Collected data entries

********************

-- pv_equiv track=rewrite | github.com/maelic13/advent-of-code | python/year2023/day12.py | _get_replaced
-- ===== SOURCE A (Python) =====
-- def _get_replaced(springs: list[str], attempt: tuple[str]) -> list[str]:
--     to_use_index = 0
--     spring_variation: list[str] = []
--
--     for spring in springs:
--         if spring == "?":
--             spring_variation.append(attempt[to_use_index])
--             to_use_index += 1
--             continue
--         spring_variation.append(spring)
--
--     return spring_variation
-- ===== SOURCE B (Python) =====
-- def _get_replaced(springs: list[str], attempt: tuple[str]) -> list[str]:
--     qpos = [i for i, s in enumerate(springs) if s == "?"]
--     result = list(springs)
--     for j, pos in enumerate(qpos):
--         result[pos] = attempt[j]
--     return result
-- ===== Notes on version B (the rewrite author's own statement) =====
-- stated objective: alternative
-- what changed: B first builds an index table of the '?' positions, then copies the list and assigns attempt[j] at the j-th '?' position, instead of A's single accumulating pass with a running counter.
import Mathlib
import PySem

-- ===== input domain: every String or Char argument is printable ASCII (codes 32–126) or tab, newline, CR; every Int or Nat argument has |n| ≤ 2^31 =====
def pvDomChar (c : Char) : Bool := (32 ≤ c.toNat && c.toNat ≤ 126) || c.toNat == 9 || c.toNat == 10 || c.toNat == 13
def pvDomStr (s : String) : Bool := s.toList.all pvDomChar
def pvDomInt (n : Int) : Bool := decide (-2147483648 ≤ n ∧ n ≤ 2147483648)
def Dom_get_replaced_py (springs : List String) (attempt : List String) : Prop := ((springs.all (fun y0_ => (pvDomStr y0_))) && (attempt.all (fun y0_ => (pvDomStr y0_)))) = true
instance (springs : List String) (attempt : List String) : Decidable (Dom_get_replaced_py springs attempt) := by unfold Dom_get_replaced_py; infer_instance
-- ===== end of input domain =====

-- B builds an index table of the '?' positions and assigns into a copy of springs, instead of A's single accumulating pass with a running counter; objective: alternative decomposition, same cost.


-- ===== PORT A =====
-- literal port of A: one pass with a running counter to_use_index and an accumulator list
def get_replaced_py (springs : List String) (attempt : List String) : List String :=
  (springs.foldl
    (fun (st : Int × List String) spring =>
      if spring = "?" then (st.1 + 1, st.2 ++ [PySem.List.pyGetD attempt st.1 ""])
      else (st.1, st.2 ++ [spring]))
    ((0 : Int), ([] : List String))).2

-- ===== PORT B =====
-- literal port of B: collect the '?' positions, then assign attempt[j] at the j-th position into a copy
def get_replaced_py_alt (springs : List String) (attempt : List String) : List String :=
  let qpos : List Int :=
    ((PySem.List.enumerate springs 0).filter (fun p => p.2 == "?")).map (·.1)
  (PySem.List.enumerate qpos 0).foldl
    (fun res jp => PySem.List.pySetD res jp.2 (PySem.List.pyGetD attempt jp.1 "")) springs

-- ===== PRECONDITION & SPEC =====
-- Pre_ excludes exactly the inputs where attempt has fewer elements than springs has "?"s:
-- there both Pythons raise IndexError.
def Pre_get_replaced_py (springs : List String) (attempt : List String) : Prop :=
  springs.count "?" ≤ attempt.length
instance (springs : List String) (attempt : List String) : Decidable (Pre_get_replaced_py springs attempt) := by unfold Pre_get_replaced_py; infer_instance
def pvWitness_get_replaced_py : List String × List String := (["?", ".", "#", "?"], ["a", "b"])
def Spec_get_replaced_py (springs : List String) (attempt : List String) (out : List String) : Prop := out = get_replaced_py_alt springs attempt
instance (springs : List String) (attempt : List String) (out : List String) : Decidable (Spec_get_replaced_py springs attempt out) := by unfold Spec_get_replaced_py; infer_instance

-- ===== CLAIM (what is proved, stated in full; the proofs are below) =====
def Claim_equal_get_replaced_py : Prop := ∀ (springs : List String) (attempt : List String), Dom_get_replaced_py springs attempt → Pre_get_replaced_py springs attempt → Spec_get_replaced_py springs attempt (get_replaced_py springs attempt)

-- ===== LEMMAS AND PROOFS =====

-- common reference: replace '?'s by attempt[i], attempt[i+1], …
def replSpec (ss att : List String) (i : Int) : List String :=
  match ss with
  | [] => []
  | s :: rest =>
    if s = "?" then PySem.List.pyGetD att i "" :: replSpec rest att (i + 1)
    else s :: replSpec rest att i

theorem a_fold (att : List String) :
    ∀ (ss : List String) (k : Int) (acc : List String),
    (ss.foldl
      (fun (st : Int × List String) spring =>
        if spring = "?" then (st.1 + 1, st.2 ++ [PySem.List.pyGetD att st.1 ""])
        else (st.1, st.2 ++ [spring])) (k, acc)).2 = acc ++ replSpec ss att k := by
  intro ss
  induction ss with
  | nil => intro k acc; simp [replSpec]
  | cons s rest ih =>
    intro k acc
    by_cases hs : s = "?"
    · simp [List.foldl_cons, hs, replSpec, ih]
    · simp [List.foldl_cons, hs, replSpec, ih]

def qposOf (ss : List String) : List Int :=
  ((PySem.List.enumerate ss 0).filter (fun p => p.2 == "?")).map (·.1)

theorem enum_shift {α : Type} : ∀ (xs : List α) (s : Int),
    PySem.List.enumerate xs (s + 1) = (PySem.List.enumerate xs s).map (fun p => (p.1 + 1, p.2)) := by
  intro xs
  induction xs with
  | nil => intro s; simp [PySem.List.enumerate_nil]
  | cons x rest ih =>
    intro s
    rw [PySem.List.enumerate_cons, PySem.List.enumerate_cons, List.map_cons, ← ih (s + 1)]

theorem qpos_cons (s : String) (rest : List String) :
    qposOf (s :: rest) =
      (if s = "?" then [(0 : Int)] else []) ++ (qposOf rest).map (· + 1) := by
  unfold qposOf
  rw [PySem.List.enumerate_cons]
  rw [show (0 : Int) + 1 = 0 + 1 by ring, enum_shift rest 0]
  by_cases hs : s = "?" <;>
    simp [hs, List.filter_map, List.map_map, Function.comp_def]

theorem qpos_nonneg : ∀ (ss : List String), ∀ p ∈ qposOf ss, 0 ≤ p := by
  intro ss
  induction ss with
  | nil => intro p hp; simp [qposOf, PySem.List.enumerate_nil] at hp
  | cons s rest ih =>
    intro p hp
    rw [qpos_cons] at hp
    rcases List.mem_append.mp hp with h | h
    · by_cases hs : s = "?"
      · simp [hs] at h; omega
      · simp [hs] at h
    · rcases List.mem_map.mp h with ⟨q, hq, rfl⟩
      have := ih q hq; omega

theorem enum_map {α β : Type} (f : α → β) : ∀ (xs : List α) (s : Int),
    PySem.List.enumerate (xs.map f) s = (PySem.List.enumerate xs s).map (fun p => (p.1, f p.2)) := by
  intro xs
  induction xs with
  | nil => intro s; simp [PySem.List.enumerate_nil]
  | cons x rest ih =>
    intro s
    rw [List.map_cons, PySem.List.enumerate_cons, PySem.List.enumerate_cons, List.map_cons, ih]

theorem pySetD_cons_succ {α : Type} (x : α) (res : List α) (p : Int) (hp : 0 ≤ p) (v : α) :
    PySem.List.pySetD (x :: res) (p + 1) v = x :: PySem.List.pySetD res p v := by
  rw [PySem.List.pySetD_of_nonneg (x :: res) v (by omega), PySem.List.pySetD_of_nonneg res v hp]
  have htn : (p + 1).toNat = p.toNat + 1 := by omega
  rw [htn, List.set_cons_succ]

theorem fold_shift (att : List String) :
    ∀ (jps : List (Int × Int)), (∀ q ∈ jps, 0 ≤ q.2) → ∀ (x : String) (res : List String),
    (jps.map (fun q => (q.1, q.2 + 1))).foldl
        (fun res jp => PySem.List.pySetD res jp.2 (PySem.List.pyGetD att jp.1 "")) (x :: res)
      = x :: jps.foldl
        (fun res jp => PySem.List.pySetD res jp.2 (PySem.List.pyGetD att jp.1 "")) res := by
  intro jps
  induction jps with
  | nil => intro _ x res; simp
  | cons q rest ih =>
    intro hnn x res
    have hq : 0 ≤ q.2 := hnn q (by simp)
    rw [List.map_cons, List.foldl_cons, List.foldl_cons]
    dsimp only
    rw [pySetD_cons_succ x res q.2 hq]
    exact ih (fun r hr => hnn r (by simp [hr])) x _

theorem b_fold (att : List String) :
    ∀ (ss : List String) (j0 : Int),
    (PySem.List.enumerate (qposOf ss) j0).foldl
        (fun res jp => PySem.List.pySetD res jp.2 (PySem.List.pyGetD att jp.1 "")) ss
      = replSpec ss att j0 := by
  intro ss
  induction ss with
  | nil => intro j0; simp [qposOf, PySem.List.enumerate_nil, replSpec]
  | cons s rest ih =>
    intro j0
    rw [qpos_cons]
    by_cases hs : s = "?"
    · rw [if_pos hs, List.singleton_append, PySem.List.enumerate_cons, List.foldl_cons]
      subst hs
      rw [show PySem.List.pySetD ("?" :: rest) ((j0, (0:Int)).2) (PySem.List.pyGetD att (j0, (0:Int)).1 "")
            = PySem.List.pyGetD att j0 "" :: rest by
        rw [PySem.List.pySetD_of_nonneg ("?" :: rest) (PySem.List.pyGetD att (j0, (0:Int)).1 "") (by omega)]; rfl]
      rw [enum_map (· + 1)]
      rw [fold_shift att _ (by
        intro q hq
        rcases (PySem.List.mem_enumerate_iff _ _ _).mp hq with ⟨k, hk, rfl⟩
        exact qpos_nonneg rest _ (by simp))]
      rw [ih (j0 + 1), replSpec, if_pos rfl]
    · rw [if_neg hs, List.nil_append, enum_map (· + 1)]
      rw [fold_shift att _ (by
        intro q hq
        rcases (PySem.List.mem_enumerate_iff _ _ _).mp hq with ⟨k, hk, rfl⟩
        exact qpos_nonneg rest _ (by simp))]
      rw [ih j0, replSpec, if_neg hs]

-- ===== VERDICT (by name: the statement is the Claim_ definition above) =====
theorem get_replaced_py_spec : Claim_equal_get_replaced_py := by
  intro springs attempt _ _
  unfold Spec_get_replaced_py get_replaced_py get_replaced_py_alt
  rw [a_fold attempt springs 0 []]
  rw [show ((PySem.List.enumerate springs 0).filter (fun p => p.2 == "?")).map (·.1) = qposOf springs from rfl]
  rw [b_fold attempt springs 0]
  simp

********************

Could you reproduce the lines above, from the one that holds "rw [enum_map (· + 1)]" through the last, exactly as they stand?

      rw [enum_map (· + 1)]
      rw [fold_shift att _ (by
        intro q hq
        rcases (PySem.List.mem_enumerate_iff _ _ _).mp hq with ⟨k, hk, rfl⟩
        exact qpos_nonneg rest _ (by simp))]
      rw [ih (j0 + 1), replSpec, if_pos rfl]
    · rw [if_neg hs, List.nil_append, enum_map (· + 1)]
      rw [fold_shift att _ (by
        intro q hq
        rcases (PySem.List.mem_enumerate_iff _ _ _).mp hq with ⟨k, hk, rfl⟩
        exact qpos_nonneg rest _ (by simp))]
      rw [ih j0, replSpec, if_neg hs]

-- ===== VERDICT (by name: the statement is the Claim_ definition above) =====
theorem get_replaced_py_spec : Claim_equal_get_replaced_py := by
  intro springs attempt _ _
  unfold Spec_get_replaced_py get_replaced_py get_replaced_py_alt
  rw [a_fold attempt springs 0 []]
  rw [show ((PySem.List.enumerate springs 0).filter (fun p => p.2 == "?")).map (·.1) = qposOf springs from rfl]
  rw [b_fold attempt springs 0]
  simp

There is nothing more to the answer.